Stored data
┌──

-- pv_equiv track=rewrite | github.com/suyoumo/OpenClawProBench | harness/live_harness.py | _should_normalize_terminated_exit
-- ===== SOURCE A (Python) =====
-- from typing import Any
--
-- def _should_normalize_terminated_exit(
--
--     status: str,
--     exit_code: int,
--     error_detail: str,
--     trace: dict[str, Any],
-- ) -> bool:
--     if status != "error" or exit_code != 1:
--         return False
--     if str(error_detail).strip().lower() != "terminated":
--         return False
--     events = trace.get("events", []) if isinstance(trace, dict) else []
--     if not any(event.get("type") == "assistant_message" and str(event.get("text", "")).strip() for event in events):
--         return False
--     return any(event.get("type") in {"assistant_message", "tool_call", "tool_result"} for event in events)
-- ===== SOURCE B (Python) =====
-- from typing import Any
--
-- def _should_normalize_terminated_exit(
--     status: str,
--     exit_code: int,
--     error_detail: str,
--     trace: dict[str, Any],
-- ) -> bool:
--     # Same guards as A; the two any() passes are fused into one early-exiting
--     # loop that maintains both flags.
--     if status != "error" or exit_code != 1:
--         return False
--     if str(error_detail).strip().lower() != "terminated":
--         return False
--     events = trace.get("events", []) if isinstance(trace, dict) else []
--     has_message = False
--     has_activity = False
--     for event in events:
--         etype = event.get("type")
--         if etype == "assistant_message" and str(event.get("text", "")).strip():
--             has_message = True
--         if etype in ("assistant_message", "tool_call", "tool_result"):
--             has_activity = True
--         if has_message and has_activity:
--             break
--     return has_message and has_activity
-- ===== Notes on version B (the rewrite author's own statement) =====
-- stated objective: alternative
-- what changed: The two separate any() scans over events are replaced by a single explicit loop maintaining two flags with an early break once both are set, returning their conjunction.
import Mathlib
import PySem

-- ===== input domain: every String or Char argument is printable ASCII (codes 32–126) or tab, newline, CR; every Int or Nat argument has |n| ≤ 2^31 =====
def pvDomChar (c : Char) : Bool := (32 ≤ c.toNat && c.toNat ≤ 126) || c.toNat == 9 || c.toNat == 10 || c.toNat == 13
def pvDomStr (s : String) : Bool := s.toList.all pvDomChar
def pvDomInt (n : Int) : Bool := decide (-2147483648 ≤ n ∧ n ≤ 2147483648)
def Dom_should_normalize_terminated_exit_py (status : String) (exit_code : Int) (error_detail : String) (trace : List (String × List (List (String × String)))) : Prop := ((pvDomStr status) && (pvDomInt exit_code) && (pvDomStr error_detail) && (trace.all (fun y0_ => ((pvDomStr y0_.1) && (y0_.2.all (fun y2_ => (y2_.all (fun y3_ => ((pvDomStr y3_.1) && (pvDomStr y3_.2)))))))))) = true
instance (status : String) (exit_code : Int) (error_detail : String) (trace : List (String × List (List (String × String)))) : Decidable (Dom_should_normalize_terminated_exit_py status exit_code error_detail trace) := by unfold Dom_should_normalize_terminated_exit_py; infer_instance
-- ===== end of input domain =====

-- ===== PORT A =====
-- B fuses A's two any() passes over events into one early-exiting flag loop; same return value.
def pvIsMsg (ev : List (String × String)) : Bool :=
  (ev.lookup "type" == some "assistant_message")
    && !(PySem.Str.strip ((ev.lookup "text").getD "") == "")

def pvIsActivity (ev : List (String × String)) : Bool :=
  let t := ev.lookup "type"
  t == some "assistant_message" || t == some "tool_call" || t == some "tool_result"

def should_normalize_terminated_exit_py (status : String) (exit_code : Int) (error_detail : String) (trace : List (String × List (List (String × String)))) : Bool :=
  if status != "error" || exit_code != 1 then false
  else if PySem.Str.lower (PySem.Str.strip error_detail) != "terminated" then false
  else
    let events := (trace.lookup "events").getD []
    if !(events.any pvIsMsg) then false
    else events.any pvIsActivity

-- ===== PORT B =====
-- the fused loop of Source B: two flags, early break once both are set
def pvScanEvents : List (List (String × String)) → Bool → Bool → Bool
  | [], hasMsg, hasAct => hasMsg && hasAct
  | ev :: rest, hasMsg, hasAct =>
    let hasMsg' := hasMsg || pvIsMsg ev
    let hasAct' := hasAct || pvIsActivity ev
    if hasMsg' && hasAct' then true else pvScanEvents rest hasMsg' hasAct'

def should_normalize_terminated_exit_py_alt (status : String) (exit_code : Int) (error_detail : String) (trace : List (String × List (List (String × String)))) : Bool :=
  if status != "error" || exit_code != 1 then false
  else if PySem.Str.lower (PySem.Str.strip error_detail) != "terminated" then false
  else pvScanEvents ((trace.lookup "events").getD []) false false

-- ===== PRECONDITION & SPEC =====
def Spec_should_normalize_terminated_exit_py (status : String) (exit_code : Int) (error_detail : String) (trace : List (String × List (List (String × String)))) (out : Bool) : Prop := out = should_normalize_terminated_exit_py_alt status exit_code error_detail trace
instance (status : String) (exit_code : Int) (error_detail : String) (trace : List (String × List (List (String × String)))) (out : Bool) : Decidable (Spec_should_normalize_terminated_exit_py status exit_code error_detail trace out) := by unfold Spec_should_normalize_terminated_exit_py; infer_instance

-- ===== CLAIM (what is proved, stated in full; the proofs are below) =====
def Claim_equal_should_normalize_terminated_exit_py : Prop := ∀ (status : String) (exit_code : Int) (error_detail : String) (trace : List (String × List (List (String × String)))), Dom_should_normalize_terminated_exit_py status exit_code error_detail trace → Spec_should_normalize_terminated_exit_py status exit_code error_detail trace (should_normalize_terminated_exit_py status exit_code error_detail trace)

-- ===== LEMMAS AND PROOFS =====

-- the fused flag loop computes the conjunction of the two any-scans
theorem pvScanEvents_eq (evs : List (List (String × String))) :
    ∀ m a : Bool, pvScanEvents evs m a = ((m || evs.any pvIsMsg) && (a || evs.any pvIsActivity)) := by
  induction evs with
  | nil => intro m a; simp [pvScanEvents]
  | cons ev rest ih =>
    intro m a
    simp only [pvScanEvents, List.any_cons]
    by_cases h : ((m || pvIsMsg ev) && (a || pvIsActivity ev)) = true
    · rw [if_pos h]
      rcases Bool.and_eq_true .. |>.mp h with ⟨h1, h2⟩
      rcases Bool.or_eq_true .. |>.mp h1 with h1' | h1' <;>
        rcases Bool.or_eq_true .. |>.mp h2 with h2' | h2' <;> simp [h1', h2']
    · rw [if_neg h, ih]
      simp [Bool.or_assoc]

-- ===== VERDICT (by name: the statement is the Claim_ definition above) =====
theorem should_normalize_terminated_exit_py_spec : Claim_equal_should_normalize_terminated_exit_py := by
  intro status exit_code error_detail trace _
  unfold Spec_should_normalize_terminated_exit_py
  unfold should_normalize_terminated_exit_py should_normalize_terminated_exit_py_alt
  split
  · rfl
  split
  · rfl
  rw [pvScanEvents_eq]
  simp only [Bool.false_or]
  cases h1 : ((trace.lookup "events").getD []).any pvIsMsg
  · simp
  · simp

└──
┌──

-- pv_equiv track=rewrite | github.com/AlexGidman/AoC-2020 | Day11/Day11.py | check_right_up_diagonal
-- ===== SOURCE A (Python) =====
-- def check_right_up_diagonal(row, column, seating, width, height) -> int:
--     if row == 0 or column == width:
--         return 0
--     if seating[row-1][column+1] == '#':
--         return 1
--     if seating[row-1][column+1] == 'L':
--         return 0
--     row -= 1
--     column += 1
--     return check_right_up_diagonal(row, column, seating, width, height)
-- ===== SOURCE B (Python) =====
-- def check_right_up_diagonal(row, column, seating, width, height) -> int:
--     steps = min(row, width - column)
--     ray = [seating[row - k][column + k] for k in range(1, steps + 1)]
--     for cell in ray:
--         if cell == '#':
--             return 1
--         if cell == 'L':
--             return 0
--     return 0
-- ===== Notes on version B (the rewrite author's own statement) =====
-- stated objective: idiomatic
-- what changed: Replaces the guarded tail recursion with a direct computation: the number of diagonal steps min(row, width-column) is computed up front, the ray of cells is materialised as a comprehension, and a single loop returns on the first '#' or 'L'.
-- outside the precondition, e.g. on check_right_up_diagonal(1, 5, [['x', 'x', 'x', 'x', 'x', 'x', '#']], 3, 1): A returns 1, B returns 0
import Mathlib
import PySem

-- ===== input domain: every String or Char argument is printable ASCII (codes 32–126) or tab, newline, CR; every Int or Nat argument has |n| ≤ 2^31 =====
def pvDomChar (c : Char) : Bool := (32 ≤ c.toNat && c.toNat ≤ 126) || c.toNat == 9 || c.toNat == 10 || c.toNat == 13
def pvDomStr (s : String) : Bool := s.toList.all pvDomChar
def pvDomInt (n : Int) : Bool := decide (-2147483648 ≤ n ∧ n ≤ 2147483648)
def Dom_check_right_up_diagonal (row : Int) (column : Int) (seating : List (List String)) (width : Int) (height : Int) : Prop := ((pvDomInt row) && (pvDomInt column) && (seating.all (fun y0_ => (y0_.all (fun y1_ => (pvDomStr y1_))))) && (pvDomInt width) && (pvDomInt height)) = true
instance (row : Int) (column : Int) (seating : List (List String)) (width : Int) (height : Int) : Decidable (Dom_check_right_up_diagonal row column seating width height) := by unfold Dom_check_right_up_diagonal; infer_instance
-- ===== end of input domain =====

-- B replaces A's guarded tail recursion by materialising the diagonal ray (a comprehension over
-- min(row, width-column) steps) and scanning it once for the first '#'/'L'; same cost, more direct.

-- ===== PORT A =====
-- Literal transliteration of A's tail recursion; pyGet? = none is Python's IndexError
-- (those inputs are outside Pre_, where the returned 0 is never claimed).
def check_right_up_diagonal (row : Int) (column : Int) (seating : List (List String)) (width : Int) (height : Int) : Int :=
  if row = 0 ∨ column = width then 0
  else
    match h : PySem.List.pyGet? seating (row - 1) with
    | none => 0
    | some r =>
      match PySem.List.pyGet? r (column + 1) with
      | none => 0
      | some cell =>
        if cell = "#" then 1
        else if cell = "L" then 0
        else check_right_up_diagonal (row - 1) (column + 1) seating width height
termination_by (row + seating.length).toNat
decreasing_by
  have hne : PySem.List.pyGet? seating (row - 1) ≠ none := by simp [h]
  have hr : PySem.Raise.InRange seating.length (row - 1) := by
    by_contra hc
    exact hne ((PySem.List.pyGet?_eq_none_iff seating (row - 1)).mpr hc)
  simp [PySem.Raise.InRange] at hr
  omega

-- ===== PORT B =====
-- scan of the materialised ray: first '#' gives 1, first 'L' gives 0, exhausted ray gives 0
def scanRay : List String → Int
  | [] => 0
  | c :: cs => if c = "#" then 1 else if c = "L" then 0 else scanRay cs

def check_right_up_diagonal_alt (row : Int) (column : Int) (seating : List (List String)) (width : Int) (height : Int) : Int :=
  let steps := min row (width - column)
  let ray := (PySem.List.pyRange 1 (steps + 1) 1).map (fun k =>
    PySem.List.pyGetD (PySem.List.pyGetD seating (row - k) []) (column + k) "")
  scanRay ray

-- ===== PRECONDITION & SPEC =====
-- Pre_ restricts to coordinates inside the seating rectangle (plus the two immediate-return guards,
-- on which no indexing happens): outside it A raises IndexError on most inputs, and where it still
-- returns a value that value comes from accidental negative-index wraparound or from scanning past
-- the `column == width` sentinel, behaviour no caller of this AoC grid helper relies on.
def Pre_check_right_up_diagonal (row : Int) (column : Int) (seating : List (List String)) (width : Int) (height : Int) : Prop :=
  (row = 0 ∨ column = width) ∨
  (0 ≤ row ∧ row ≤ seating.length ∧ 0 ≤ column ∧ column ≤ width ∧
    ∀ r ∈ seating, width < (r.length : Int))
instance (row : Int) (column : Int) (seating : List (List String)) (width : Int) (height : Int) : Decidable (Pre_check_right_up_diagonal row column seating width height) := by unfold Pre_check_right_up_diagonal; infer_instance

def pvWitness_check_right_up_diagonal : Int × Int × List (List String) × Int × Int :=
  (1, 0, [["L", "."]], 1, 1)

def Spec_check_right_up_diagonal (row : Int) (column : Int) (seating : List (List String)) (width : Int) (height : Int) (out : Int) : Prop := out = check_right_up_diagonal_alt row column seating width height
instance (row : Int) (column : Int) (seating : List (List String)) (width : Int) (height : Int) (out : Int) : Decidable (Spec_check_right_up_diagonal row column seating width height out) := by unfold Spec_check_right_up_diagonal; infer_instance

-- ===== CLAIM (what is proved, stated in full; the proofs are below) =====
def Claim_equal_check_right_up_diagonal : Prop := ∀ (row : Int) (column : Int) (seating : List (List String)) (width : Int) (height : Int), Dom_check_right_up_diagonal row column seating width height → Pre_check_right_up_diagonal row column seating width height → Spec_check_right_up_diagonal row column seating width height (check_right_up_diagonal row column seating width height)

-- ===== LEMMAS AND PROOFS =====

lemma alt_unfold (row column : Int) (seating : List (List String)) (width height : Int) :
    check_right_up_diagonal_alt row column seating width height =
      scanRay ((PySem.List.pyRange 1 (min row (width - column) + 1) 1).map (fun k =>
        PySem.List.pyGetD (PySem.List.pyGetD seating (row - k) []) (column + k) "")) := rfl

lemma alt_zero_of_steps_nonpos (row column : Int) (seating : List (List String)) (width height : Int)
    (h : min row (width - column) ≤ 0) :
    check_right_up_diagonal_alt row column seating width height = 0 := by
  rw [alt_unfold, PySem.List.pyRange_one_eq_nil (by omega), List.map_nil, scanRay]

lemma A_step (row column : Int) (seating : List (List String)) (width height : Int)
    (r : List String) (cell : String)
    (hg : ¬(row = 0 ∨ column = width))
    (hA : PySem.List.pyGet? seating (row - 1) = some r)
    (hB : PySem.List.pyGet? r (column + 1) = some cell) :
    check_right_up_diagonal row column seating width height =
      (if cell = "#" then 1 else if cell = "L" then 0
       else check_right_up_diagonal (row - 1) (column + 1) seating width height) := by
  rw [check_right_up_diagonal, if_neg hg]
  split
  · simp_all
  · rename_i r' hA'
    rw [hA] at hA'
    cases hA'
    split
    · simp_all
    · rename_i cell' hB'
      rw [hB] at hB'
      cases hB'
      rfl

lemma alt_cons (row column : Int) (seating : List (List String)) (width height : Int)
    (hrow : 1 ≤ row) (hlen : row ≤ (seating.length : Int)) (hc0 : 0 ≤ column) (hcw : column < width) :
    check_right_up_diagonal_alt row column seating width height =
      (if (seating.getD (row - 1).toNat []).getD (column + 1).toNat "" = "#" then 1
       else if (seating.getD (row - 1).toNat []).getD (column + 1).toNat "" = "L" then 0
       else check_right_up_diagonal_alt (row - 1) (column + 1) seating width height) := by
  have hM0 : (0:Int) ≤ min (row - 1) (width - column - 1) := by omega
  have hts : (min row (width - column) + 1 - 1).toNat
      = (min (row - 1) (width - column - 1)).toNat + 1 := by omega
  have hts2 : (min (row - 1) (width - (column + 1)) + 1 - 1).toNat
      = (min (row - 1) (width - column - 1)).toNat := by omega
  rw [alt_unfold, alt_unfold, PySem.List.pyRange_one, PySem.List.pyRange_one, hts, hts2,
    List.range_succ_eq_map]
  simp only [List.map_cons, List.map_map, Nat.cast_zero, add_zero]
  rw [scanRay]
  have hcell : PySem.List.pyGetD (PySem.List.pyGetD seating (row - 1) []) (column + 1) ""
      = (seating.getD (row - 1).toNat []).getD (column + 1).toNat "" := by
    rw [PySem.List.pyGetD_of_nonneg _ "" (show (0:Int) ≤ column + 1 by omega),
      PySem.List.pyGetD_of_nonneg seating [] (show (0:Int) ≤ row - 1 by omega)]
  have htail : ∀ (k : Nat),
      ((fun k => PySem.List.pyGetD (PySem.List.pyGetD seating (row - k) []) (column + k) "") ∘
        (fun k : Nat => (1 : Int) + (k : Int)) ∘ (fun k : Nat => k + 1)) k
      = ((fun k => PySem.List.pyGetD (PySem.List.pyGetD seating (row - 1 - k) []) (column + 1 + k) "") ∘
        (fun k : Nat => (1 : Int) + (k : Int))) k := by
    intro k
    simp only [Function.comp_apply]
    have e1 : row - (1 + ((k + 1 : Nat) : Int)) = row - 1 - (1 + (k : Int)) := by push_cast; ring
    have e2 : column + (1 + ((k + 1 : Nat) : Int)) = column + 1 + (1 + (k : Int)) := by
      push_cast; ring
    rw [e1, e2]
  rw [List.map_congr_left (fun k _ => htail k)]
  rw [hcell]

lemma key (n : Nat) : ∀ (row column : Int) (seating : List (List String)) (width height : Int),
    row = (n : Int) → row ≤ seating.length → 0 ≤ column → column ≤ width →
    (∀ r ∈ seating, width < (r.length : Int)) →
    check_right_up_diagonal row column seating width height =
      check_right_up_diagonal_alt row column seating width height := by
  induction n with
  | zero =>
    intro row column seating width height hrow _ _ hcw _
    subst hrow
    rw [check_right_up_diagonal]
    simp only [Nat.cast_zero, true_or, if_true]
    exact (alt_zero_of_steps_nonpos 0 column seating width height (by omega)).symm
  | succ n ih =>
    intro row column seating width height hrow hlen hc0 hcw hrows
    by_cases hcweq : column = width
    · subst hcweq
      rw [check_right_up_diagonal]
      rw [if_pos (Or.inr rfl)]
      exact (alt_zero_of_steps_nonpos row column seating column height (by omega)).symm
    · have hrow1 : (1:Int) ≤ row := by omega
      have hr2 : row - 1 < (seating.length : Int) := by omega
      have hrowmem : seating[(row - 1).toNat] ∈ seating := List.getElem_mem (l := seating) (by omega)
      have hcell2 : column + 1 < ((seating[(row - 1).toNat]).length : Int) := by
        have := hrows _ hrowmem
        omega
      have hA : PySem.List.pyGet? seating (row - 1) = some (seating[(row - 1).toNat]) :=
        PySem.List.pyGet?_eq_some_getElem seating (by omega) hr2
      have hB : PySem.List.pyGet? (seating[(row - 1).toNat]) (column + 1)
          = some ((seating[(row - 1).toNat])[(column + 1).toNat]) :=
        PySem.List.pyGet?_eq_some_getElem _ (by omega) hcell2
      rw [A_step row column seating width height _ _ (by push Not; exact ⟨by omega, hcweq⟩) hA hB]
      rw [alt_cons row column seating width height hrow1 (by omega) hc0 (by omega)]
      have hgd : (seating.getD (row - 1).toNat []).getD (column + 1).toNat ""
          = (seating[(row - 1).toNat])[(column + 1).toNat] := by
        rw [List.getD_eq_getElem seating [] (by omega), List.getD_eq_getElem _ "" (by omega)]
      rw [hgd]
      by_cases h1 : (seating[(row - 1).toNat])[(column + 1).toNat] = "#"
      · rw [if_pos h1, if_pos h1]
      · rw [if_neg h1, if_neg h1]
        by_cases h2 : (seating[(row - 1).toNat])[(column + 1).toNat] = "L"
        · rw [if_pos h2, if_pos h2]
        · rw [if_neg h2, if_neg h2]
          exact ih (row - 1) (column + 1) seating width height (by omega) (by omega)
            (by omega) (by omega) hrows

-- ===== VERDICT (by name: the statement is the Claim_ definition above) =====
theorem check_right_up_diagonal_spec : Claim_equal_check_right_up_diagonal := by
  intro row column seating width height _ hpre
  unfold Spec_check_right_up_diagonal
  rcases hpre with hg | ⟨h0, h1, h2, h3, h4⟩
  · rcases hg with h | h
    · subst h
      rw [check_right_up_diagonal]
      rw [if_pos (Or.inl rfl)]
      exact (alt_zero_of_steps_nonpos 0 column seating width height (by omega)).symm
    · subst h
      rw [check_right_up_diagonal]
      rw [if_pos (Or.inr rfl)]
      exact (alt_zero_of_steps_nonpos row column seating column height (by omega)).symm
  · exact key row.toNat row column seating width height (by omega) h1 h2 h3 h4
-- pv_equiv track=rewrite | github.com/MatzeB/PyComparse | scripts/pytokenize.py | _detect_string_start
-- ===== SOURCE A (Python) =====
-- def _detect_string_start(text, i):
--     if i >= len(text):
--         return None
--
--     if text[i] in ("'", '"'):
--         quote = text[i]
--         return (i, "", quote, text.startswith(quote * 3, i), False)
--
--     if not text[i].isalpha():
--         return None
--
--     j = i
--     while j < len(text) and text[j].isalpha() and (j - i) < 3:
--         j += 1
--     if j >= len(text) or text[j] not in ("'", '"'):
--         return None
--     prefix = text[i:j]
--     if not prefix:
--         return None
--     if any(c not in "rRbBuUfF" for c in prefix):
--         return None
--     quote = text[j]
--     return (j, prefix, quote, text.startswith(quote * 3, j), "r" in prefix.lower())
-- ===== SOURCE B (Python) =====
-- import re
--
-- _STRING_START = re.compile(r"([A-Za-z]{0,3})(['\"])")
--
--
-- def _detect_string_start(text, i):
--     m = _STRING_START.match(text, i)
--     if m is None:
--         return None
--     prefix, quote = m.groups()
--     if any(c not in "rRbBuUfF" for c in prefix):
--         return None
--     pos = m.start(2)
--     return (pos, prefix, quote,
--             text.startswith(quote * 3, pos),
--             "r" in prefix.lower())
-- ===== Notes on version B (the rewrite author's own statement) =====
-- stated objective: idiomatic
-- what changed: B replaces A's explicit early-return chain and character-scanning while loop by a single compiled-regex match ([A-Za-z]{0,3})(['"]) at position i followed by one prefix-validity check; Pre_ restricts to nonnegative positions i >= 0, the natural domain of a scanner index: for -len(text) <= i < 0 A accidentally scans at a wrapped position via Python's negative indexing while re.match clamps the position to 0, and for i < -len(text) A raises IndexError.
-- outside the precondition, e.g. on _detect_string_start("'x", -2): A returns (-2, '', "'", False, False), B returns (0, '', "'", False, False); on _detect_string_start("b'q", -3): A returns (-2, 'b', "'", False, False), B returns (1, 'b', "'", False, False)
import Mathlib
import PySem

└──

- Exercise prompt:
Would you copy, unchanged, the stretch of the records above that begins at the line containing "for cell in" and ends at the line containing "-- B replaces", and only that?

- Result:
--     for cell in ray:
--         if cell == '#':
--             return 1
--         if cell == 'L':
--             return 0
--     return 0
-- ===== Notes on version B (the rewrite author's own statement) =====
-- stated objective: idiomatic
-- what changed: Replaces the guarded tail recursion with a direct computation: the number of diagonal steps min(row, width-column) is computed up front, the ray of cells is materialised as a comprehension, and a single loop returns on the first '#' or 'L'.
-- outside the precondition, e.g. on check_right_up_diagonal(1, 5, [['x', 'x', 'x', 'x', 'x', 'x', '#']], 3, 1): A returns 1, B returns 0
import Mathlib
import PySem

-- ===== input domain: every String or Char argument is printable ASCII (codes 32–126) or tab, newline, CR; every Int or Nat argument has |n| ≤ 2^31 =====
def pvDomChar (c : Char) : Bool := (32 ≤ c.toNat && c.toNat ≤ 126) || c.toNat == 9 || c.toNat == 10 || c.toNat == 13
def pvDomStr (s : String) : Bool := s.toList.all pvDomChar
def pvDomInt (n : Int) : Bool := decide (-2147483648 ≤ n ∧ n ≤ 2147483648)
def Dom_check_right_up_diagonal (row : Int) (column : Int) (seating : List (List String)) (width : Int) (height : Int) : Prop := ((pvDomInt row) && (pvDomInt column) && (seating.all (fun y0_ => (y0_.all (fun y1_ => (pvDomStr y1_))))) && (pvDomInt width) && (pvDomInt height)) = true
instance (row : Int) (column : Int) (seating : List (List String)) (width : Int) (height : Int) : Decidable (Dom_check_right_up_diagonal row column seating width height) := by unfold Dom_check_right_up_diagonal; infer_instance
-- ===== end of input domain =====

-- B replaces A's guarded tail recursion by materialising the diagonal ray (a comprehension over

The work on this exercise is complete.